Includes bibliographical references (pages [285]-348) and index.

Ben Jonson famously accused Shakespeare of having "small Latin and less Greek." But he was exaggerating. Shakespeare was steeped in the classics. Shaped by his grammar school education in Roman literature, history, and rhetoric, he moved to London, a city that modeled itself on ancient Rome. He worked in a theatrical profession that had inherited the conventions and forms of classical drama, and he read deeply in Ovid, Virgil, and Seneca. In a book of extraordinary range, acclaimed literary critic and biographer Jonathan Bate, one of the world's leading authorities on Shakespeare, offers groundbreaking insights into how, perhaps more than any other influence, the classics made Shakespeare the writer he became.
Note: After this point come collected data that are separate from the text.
-- pv_equiv track=rewrite | github.com/leila100/coding-exercises | codeSignal/companies/codeSignal/opponentMatching.py | opponentMatching
-- ===== SOURCE A (Python) =====
-- def opponentMatching(xp):
--     if len(xp) <= 1:
--         return []
--     # sort the xp list by keeping the index for each xp
--     xpSorted = sorted([(x, i) for i,x in enumerate(xp)], key= lambda x: x[0])
--     solution = []
--     # go through xpSorted, for each pair, find difference.
--     # Find smalest difference, add pair to solution, remove pair from xpSorted
--     # Do it again until xpSorted is empty or only one element
--     while len(xpSorted) > 1:
--         diff = None
--         pair = None
--         for i in range(len(xpSorted)-1):
--             difference = xpSorted[i+1][0] - xpSorted[i][0]
--             if diff is None or difference < diff:
--                 diff = difference
--                 pair = [i, i+1]
--         sortedPair = [xpSorted[pair[0]][1], xpSorted[pair[1]][1]]
--         sortedPair.sort()
--         solution.append(sortedPair)
--         xpSorted.pop(pair[1])
--         xpSorted.pop(pair[0])
--     return solution
-- ===== SOURCE B (Python) =====
-- def _insort(events, e, lo):
--     # binary insertion of e into the ascending list events[lo:]
--     hi = len(events)
--     while lo < hi:
--         mid = (lo + hi) // 2
--         if events[mid] < e:
--             lo = mid + 1
--         else:
--             hi = mid
--     events.insert(lo, e)
--
--
-- def opponentMatching(xp):
--     n = len(xp)
--     if n <= 1:
--         return []
--     xpSorted = sorted([(x, i) for i, x in enumerate(xp)], key=lambda p: p[0])
--     vals = [p[0] for p in xpSorted]
--     idx = [p[1] for p in xpSorted]
--     prv = [j - 1 for j in range(n)]
--     nxt = [j + 1 for j in range(n)]
--     alive = [True] * n
--     # ascending event queue of adjacent gaps (gap, left, right); stale entries
--     # are skipped lazily (live iff both endpoints alive and still adjacent)
--     events = []
--     for j in range(n - 1):
--         _insort(events, (vals[j + 1] - vals[j], j, j + 1), 0)
--     solution = []
--     k = 0
--     while k < len(events):
--         d, l, r = events[k]
--         k += 1
--         if alive[l] and alive[r] and nxt[l] == r:
--             pair = [idx[l], idx[r]]
--             pair.sort()
--             solution.append(pair)
--             alive[l] = False
--             alive[r] = False
--             p = prv[l]
--             q = nxt[r]
--             if p >= 0:
--                 nxt[p] = q
--             if q < n:
--                 prv[q] = p
--             if p >= 0 and q < n:
--                 _insort(events, (vals[q] - vals[p], p, q), k)
--     return solution
-- ===== Notes on version B (the rewrite author's own statement) =====
-- stated objective: faster
-- what changed: Instead of rescanning all adjacent gaps and popping from the pair list every round (A), B sorts the xp once, keeps the survivors in a doubly-linked list over the sorted positions, and drains a sorted event queue of gaps with lazy deletion of stale entries, binary-inserting the single merged gap created by each match.
import Mathlib
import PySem

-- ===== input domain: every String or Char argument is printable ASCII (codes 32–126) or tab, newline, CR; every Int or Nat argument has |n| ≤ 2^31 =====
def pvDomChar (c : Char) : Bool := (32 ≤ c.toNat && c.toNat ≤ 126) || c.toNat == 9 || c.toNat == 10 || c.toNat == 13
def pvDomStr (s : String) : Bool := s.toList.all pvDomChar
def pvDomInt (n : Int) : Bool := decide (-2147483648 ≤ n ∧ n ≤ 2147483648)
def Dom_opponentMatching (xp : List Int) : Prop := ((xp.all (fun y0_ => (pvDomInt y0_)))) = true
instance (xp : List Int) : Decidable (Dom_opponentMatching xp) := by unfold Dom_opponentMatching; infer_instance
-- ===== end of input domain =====

-- B replaces A's per-round rescan of all adjacent gaps by a sorted event queue of
-- gaps with lazy deletion over a doubly-linked list of the sorted xp (faster by the
-- measured constant-factor mechanism stated in the claim); return values are equal.

-- ===== PORT A =====
-- A's inner 'for i in range(len(xpSorted)-1)' argmin scan (diff/pair start as None)
def scanA (xs : List (Int × Int)) : Option Int × Option (Int × Int) :=
  (PySem.List.pyRange 0 ((xs.length : Int) - 1) 1).foldl
    (fun st i =>
      let difference := (PySem.List.pyGetD xs (i + 1) (0, 0)).1 - (PySem.List.pyGetD xs i (0, 0)).1
      match st.1 with
      | none => (some difference, some (i, i + 1))
      | some diff => if difference < diff then (some difference, some (i, i + 1)) else st)
    (none, none)

-- A's 'while len(xpSorted) > 1' loop (the unreachable 'none' arms of the two pops
-- and of the scan result only totalise the recursion; Python never takes them)
def loopA (xpSorted : List (Int × Int)) (solution : List (List Int)) : List (List Int) :=
  if h : 1 < xpSorted.length then
    match (scanA xpSorted).2 with
    | none => solution
    | some (i, j) =>
      let sortedPair := PySem.List.sorted
        [(PySem.List.pyGetD xpSorted i (0, 0)).2, (PySem.List.pyGetD xpSorted j (0, 0)).2]
        (fun x => x) false
      match hp1 : PySem.List.pop? xpSorted j with
      | none => solution
      | some r1 =>
        match hp2 : PySem.List.pop? r1.2 i with
        | none => solution ++ [sortedPair]
        | some r2 => loopA r2.2 (solution ++ [sortedPair])
  else solution
termination_by xpSorted.length
decreasing_by
  have h1 := PySem.List.length_of_pop?_eq_some _ hp1
  have h2 := PySem.List.length_of_pop?_eq_some _ hp2
  omega

def opponentMatching (xp : List Int) : List (List Int) :=
  if xp.length ≤ 1 then []
  else
    let xpSorted := PySem.List.sorted ((PySem.List.enumerate xp 0).map (fun p => (p.2, p.1)))
      (fun t => t.1) false
    loopA xpSorted []

-- ===== PORT B =====
-- B-side helpers: Python tuple comparison on the (gap, left, right) event triples
def lexLt (a b : Int × Int × Int) : Bool :=
  decide (a.1 < b.1) || (a.1 == b.1 && (decide (a.2.1 < b.2.1) ||
    (a.2.1 == b.2.1 && decide (a.2.2 < b.2.2))))

-- the 'while lo < hi' binary search inside _insort
def bsearchB (events : List (Int × Int × Int)) (e : Int × Int × Int) (lo hi : Nat) : Nat :=
  if lo < hi then
    let mid := (lo + hi) / 2
    if lexLt (events.getD mid e) e then bsearchB events e (mid + 1) hi
    else bsearchB events e lo mid
  else lo
termination_by hi - lo
decreasing_by all_goals omega

-- _insort; the Lean state carries the still-unprocessed suffix events[k:] of the
-- Python events list, so Python's lo=k search is the lo=0 search on the suffix
def insortB (events : List (Int × Int × Int)) (e : Int × Int × Int) : List (Int × Int × Int) :=
  PySem.List.insert events ((bsearchB events e 0 events.length : Nat) : Int) e

-- termination helpers for loopB (cited in decreasing_by)
theorem pv_count_set_false_le (bs : List Bool) (j : Nat) :
    (bs.set j false).count true ≤ bs.count true := by
  by_cases hj : j < bs.length
  · rw [List.count_set hj]
    split <;> simp <;> omega
  · rw [List.set_eq_of_length_le (by omega)]

theorem pv_count_pySetD_false_le (bs : List Bool) (i : Int) :
    (PySem.List.pySetD bs i false).count true ≤ bs.count true := by
  rcases hk : PySem.List.pyIdx? bs.length i with _ | k
  · simp [PySem.List.pySetD, PySem.List.pySet?, hk]
  · simp [PySem.List.pySetD, PySem.List.pySet?, hk]
    exact pv_count_set_false_le bs k

theorem pv_count_pySetD_false_lt (bs : List Bool) (i : Int)
    (h : PySem.List.pyGetD bs i false = true) :
    (PySem.List.pySetD bs i false).count true < bs.count true := by
  rcases hk : PySem.List.pyIdx? bs.length i with _ | k
  · simp [PySem.List.pyGetD, PySem.List.pyGet?, hk] at h
  · rcases hv : bs[k]? with _ | b
    · simp [PySem.List.pyGetD, PySem.List.pyGet?, hk, hv] at h
    · have hkl : k < bs.length := by
        have := List.getElem?_eq_some_iff.mp hv
        exact this.1
      have hbk : bs[k] = true := by
        simp [PySem.List.pyGetD, PySem.List.pyGet?, hk, hv] at h
        obtain ⟨_, he⟩ := List.getElem?_eq_some_iff.mp hv
        exact he.trans h
      have hpos : 0 < bs.count true := by
        rw [List.count_pos_iff]
        exact hbk ▸ List.getElem_mem hkl
      simp only [PySem.List.pySetD, PySem.List.pySet?, hk, Option.map_some, Option.getD_some]
      rw [List.count_set hkl, hbk]
      norm_num
      exact List.count_pos_iff.mp hpos

-- B's 'while k < len(events)' drain loop
def loopB (vals idx : List Int) (n : Int) (pending : List (Int × Int × Int))
    (alive : List Bool) (prv nxt : List Int) (solution : List (List Int)) :
    List (List Int) :=
  match pending with
  | [] => solution
  | (_d, l, r) :: rest =>
    if hg : (PySem.List.pyGetD alive l false && PySem.List.pyGetD alive r false &&
        (PySem.List.pyGetD nxt l 0 == r)) = true then
      let pair := PySem.List.sorted [PySem.List.pyGetD idx l 0, PySem.List.pyGetD idx r 0]
        (fun x => x) false
      let solution' := solution ++ [pair]
      let alive' := PySem.List.pySetD (PySem.List.pySetD alive l false) r false
      let p := PySem.List.pyGetD prv l 0
      let q := PySem.List.pyGetD nxt r 0
      let nxt' := if p ≥ 0 then PySem.List.pySetD nxt p q else nxt
      let prv' := if q < n then PySem.List.pySetD prv q p else prv
      let pending' := if p ≥ 0 ∧ q < n then
          insortB rest (PySem.List.pyGetD vals q 0 - PySem.List.pyGetD vals p 0, p, q)
        else rest
      loopB vals idx n pending' alive' prv' nxt' solution'
    else loopB vals idx n rest alive prv nxt solution
termination_by pending.length + 2 * alive.count true
decreasing_by
  · have hl : PySem.List.pyGetD alive l false = true := by
      simp only [Bool.and_eq_true] at hg; exact hg.1.1
    have h1 : (PySem.List.pySetD alive l false).count true < alive.count true :=
      pv_count_pySetD_false_lt alive l hl
    have h2 : (PySem.List.pySetD (PySem.List.pySetD alive l false) r false).count true ≤
        (PySem.List.pySetD alive l false).count true := pv_count_pySetD_false_le _ r
    split
    · simp only [insortB, PySem.List.length_insert, List.length_cons]; omega
    · simp only [List.length_cons]; omega
  · simp only [List.length_cons]; omega

def opponentMatching_alt (xp : List Int) : List (List Int) :=
  let n := xp.length
  if n ≤ 1 then []
  else
    let xpSorted := PySem.List.sorted ((PySem.List.enumerate xp 0).map (fun p => (p.2, p.1)))
      (fun t => t.1) false
    let vals := xpSorted.map (fun p => p.1)
    let idx := xpSorted.map (fun p => p.2)
    let prv := (PySem.List.pyRange 0 (n : Int) 1).map (fun j => j - 1)
    let nxt := (PySem.List.pyRange 0 (n : Int) 1).map (fun j => j + 1)
    let alive := PySem.List.pyRepeat [true] (n : Int)
    let events := (PySem.List.pyRange 0 ((n : Int) - 1) 1).foldl
      (fun ev j => insortB ev
        (PySem.List.pyGetD vals (j + 1) 0 - PySem.List.pyGetD vals j 0, j, j + 1)) []
    loopB vals idx (n : Int) events alive prv nxt []

-- ===== PRECONDITION & SPEC =====
def Spec_opponentMatching (xp : List Int) (out : List (List Int)) : Prop := out = opponentMatching_alt xp
instance (xp : List Int) (out : List (List Int)) : Decidable (Spec_opponentMatching xp out) := by unfold Spec_opponentMatching; infer_instance

-- ===== CLAIM (what is proved, stated in full; the proofs are below) =====
def Claim_equal_opponentMatching : Prop := ∀ (xp : List Int), Dom_opponentMatching xp → Spec_opponentMatching xp (opponentMatching xp)

-- ===== LEMMAS AND PROOFS =====

-- ---- the lexicographic order Python uses on the event triples ----
def Lt3 (a b : Int × Int × Int) : Prop :=
  a.1 < b.1 ∨ (a.1 = b.1 ∧ (a.2.1 < b.2.1 ∨ (a.2.1 = b.2.1 ∧ a.2.2 < b.2.2)))

def Le3 (a b : Int × Int × Int) : Prop := ¬ Lt3 b a

theorem lexLt_iff (a b : Int × Int × Int) : lexLt a b = true ↔ Lt3 a b := by
  obtain ⟨a1, a2, a3⟩ := a; obtain ⟨b1, b2, b3⟩ := b
  simp [lexLt, Lt3]

theorem Lt3_irrefl (a : Int × Int × Int) : ¬ Lt3 a a := by
  obtain ⟨a1, a2, a3⟩ := a; simp [Lt3]

theorem Le3_of_Lt3 {a b : Int × Int × Int} (h : Lt3 a b) : Le3 a b := by
  obtain ⟨a1, a2, a3⟩ := a; obtain ⟨b1, b2, b3⟩ := b
  simp [Lt3, Le3] at *; omega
Revealing in new depth the influence of Cicero and Horace on Shakespeare and finding new links between him and classical traditions, ranging from myths and magic to monuments and politics, Bate offers striking new readings of a wide array of the plays and poems. At the heart of the book is an argument that Shakespeare's supreme valuation of the force of imagination was honed by the classical tradition and designed as a defense of poetry and theater in a hostile world of emergent Puritanism. Rounded off with a fascinating account of how Shakespeare became our modern classic and has ended up playing much the same role for us as the Greek and Roman classics did for him, How the Classics Made Shakespeare combines stylistic brilliance, accessibility, and scholarship, demonstrating why Jonathan Bate is one of our most eminent and readable literary critics.